-- Opening Marker --

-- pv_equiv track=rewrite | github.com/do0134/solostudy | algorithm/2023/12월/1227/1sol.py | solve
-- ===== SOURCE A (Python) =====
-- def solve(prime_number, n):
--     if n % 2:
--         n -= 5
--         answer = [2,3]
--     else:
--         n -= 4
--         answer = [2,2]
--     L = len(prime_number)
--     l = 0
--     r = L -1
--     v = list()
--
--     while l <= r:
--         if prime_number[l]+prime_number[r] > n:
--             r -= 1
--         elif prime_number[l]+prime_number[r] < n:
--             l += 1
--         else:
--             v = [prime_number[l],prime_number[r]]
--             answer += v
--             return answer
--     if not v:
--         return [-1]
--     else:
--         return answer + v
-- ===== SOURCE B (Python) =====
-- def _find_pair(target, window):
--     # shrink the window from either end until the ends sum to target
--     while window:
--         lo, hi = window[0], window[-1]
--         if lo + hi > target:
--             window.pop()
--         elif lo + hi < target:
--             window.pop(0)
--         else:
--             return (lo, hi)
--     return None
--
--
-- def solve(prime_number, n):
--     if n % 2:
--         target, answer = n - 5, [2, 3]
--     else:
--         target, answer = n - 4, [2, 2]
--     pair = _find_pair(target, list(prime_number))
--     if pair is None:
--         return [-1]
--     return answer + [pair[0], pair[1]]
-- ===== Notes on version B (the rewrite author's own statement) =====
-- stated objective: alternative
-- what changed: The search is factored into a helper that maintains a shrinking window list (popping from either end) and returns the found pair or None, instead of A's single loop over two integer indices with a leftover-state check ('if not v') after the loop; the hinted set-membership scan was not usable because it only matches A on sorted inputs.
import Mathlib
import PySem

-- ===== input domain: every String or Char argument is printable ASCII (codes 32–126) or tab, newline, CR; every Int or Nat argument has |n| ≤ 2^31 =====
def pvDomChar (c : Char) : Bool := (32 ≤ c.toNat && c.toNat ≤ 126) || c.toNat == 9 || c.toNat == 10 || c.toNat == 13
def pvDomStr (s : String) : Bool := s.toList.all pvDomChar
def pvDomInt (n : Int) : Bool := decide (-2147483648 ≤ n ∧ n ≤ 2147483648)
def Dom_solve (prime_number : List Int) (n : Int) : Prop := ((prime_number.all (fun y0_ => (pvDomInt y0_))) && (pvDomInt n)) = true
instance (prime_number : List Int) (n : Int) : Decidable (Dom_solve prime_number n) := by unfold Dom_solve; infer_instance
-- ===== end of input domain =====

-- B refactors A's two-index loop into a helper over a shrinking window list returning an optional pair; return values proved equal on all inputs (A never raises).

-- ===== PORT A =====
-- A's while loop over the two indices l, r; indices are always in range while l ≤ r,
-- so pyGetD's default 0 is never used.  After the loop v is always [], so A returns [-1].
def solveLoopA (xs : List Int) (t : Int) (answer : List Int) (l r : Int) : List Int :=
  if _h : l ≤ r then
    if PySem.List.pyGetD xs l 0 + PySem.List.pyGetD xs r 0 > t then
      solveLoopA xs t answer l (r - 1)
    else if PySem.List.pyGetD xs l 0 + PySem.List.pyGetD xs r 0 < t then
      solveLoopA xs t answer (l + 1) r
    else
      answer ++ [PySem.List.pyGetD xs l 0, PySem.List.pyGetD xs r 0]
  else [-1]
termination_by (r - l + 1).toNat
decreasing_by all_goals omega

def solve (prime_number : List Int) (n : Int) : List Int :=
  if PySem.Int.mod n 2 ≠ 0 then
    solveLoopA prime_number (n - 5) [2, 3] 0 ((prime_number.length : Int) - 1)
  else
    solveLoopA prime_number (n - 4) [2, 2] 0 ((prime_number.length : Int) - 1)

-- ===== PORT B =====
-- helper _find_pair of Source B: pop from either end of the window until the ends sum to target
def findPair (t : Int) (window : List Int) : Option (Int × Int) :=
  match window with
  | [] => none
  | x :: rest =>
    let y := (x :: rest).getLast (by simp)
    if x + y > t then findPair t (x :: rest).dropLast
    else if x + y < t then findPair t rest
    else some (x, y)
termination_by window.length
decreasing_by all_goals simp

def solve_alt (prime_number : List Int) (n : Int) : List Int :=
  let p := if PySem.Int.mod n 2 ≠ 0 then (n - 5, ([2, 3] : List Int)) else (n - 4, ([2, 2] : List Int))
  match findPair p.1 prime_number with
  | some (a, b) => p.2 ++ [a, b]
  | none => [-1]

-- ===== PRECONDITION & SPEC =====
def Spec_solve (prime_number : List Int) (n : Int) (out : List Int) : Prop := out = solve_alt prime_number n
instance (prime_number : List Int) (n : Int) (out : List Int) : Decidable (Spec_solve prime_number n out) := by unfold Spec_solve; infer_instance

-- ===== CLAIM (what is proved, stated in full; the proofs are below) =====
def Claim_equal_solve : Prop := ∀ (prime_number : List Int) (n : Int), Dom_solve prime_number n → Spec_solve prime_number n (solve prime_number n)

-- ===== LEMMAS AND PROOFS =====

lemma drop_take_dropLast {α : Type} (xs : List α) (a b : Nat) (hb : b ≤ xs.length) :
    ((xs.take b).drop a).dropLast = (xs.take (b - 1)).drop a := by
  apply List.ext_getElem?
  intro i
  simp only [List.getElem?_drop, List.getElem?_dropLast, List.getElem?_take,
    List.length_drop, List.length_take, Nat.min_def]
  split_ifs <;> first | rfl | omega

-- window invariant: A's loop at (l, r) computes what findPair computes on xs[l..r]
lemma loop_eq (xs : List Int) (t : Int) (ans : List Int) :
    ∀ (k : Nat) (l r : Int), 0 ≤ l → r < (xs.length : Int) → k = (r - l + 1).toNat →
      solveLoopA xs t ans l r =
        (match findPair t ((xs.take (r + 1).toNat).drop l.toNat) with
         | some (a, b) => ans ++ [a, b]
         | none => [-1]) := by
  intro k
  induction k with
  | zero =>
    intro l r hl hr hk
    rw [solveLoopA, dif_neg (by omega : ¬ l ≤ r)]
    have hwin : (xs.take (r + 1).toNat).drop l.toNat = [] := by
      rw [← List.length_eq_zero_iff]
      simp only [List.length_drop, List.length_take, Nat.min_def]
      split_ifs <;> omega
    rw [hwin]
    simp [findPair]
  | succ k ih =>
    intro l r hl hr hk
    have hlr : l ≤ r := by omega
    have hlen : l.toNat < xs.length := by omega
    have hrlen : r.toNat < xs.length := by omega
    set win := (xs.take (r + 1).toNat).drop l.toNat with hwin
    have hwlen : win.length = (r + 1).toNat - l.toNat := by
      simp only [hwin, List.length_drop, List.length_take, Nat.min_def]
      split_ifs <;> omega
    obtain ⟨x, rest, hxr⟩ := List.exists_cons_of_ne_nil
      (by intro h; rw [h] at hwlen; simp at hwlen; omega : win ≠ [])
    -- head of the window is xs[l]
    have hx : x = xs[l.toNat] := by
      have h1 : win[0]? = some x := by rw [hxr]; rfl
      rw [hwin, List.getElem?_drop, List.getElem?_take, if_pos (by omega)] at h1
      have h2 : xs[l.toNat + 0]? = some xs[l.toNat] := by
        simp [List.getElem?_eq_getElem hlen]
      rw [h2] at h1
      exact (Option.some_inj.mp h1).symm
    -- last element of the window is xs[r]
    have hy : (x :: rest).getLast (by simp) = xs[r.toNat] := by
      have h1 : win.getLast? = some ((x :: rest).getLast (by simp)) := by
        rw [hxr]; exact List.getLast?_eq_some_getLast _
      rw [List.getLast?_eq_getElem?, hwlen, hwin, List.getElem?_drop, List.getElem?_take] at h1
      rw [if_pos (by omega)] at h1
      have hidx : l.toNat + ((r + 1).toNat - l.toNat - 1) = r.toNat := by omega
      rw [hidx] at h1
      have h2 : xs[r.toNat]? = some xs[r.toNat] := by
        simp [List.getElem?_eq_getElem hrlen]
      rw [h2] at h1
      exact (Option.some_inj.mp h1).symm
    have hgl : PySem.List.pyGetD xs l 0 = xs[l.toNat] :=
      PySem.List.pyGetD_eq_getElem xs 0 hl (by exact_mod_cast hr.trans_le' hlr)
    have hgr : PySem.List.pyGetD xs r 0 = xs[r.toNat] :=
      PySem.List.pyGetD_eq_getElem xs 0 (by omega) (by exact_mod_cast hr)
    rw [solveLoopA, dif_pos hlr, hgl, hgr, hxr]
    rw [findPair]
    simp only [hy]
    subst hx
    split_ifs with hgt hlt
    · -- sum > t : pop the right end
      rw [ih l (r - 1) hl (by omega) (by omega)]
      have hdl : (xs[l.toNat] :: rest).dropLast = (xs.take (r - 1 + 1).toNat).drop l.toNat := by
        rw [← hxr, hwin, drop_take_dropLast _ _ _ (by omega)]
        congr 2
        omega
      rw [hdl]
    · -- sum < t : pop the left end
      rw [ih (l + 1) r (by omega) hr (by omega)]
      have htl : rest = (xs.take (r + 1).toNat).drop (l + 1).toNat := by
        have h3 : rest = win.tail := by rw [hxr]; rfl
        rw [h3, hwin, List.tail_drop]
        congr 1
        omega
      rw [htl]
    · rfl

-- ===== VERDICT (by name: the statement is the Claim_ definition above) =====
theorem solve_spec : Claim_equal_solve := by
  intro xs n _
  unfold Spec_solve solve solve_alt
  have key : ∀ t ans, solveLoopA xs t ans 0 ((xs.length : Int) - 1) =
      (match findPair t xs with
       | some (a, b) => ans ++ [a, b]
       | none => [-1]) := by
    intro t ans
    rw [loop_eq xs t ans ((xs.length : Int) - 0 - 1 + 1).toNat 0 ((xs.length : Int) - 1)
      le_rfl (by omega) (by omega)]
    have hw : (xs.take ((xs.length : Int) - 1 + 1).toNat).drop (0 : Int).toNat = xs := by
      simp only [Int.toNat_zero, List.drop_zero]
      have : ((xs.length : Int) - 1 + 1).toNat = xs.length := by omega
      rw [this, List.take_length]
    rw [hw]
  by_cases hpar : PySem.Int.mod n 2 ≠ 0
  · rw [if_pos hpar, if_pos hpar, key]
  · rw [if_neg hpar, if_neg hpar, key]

-- Closing Marker --

EXERCISE PROMPT: In the listing above, transcribe exactly everything from the line containing "simp [findPair]" down to the line containing "have h1 : win.getLast?", including both and nothing more.

RESULT OF THE TASK:
    simp [findPair]
  | succ k ih =>
    intro l r hl hr hk
    have hlr : l ≤ r := by omega
    have hlen : l.toNat < xs.length := by omega
    have hrlen : r.toNat < xs.length := by omega
    set win := (xs.take (r + 1).toNat).drop l.toNat with hwin
    have hwlen : win.length = (r + 1).toNat - l.toNat := by
      simp only [hwin, List.length_drop, List.length_take, Nat.min_def]
      split_ifs <;> omega
    obtain ⟨x, rest, hxr⟩ := List.exists_cons_of_ne_nil
      (by intro h; rw [h] at hwlen; simp at hwlen; omega : win ≠ [])
    -- head of the window is xs[l]
    have hx : x = xs[l.toNat] := by
      have h1 : win[0]? = some x := by rw [hxr]; rfl
      rw [hwin, List.getElem?_drop, List.getElem?_take, if_pos (by omega)] at h1
      have h2 : xs[l.toNat + 0]? = some xs[l.toNat] := by
        simp [List.getElem?_eq_getElem hlen]
      rw [h2] at h1
      exact (Option.some_inj.mp h1).symm
    -- last element of the window is xs[r]
    have hy : (x :: rest).getLast (by simp) = xs[r.toNat] := by
      have h1 : win.getLast? = some ((x :: rest).getLast (by simp)) := by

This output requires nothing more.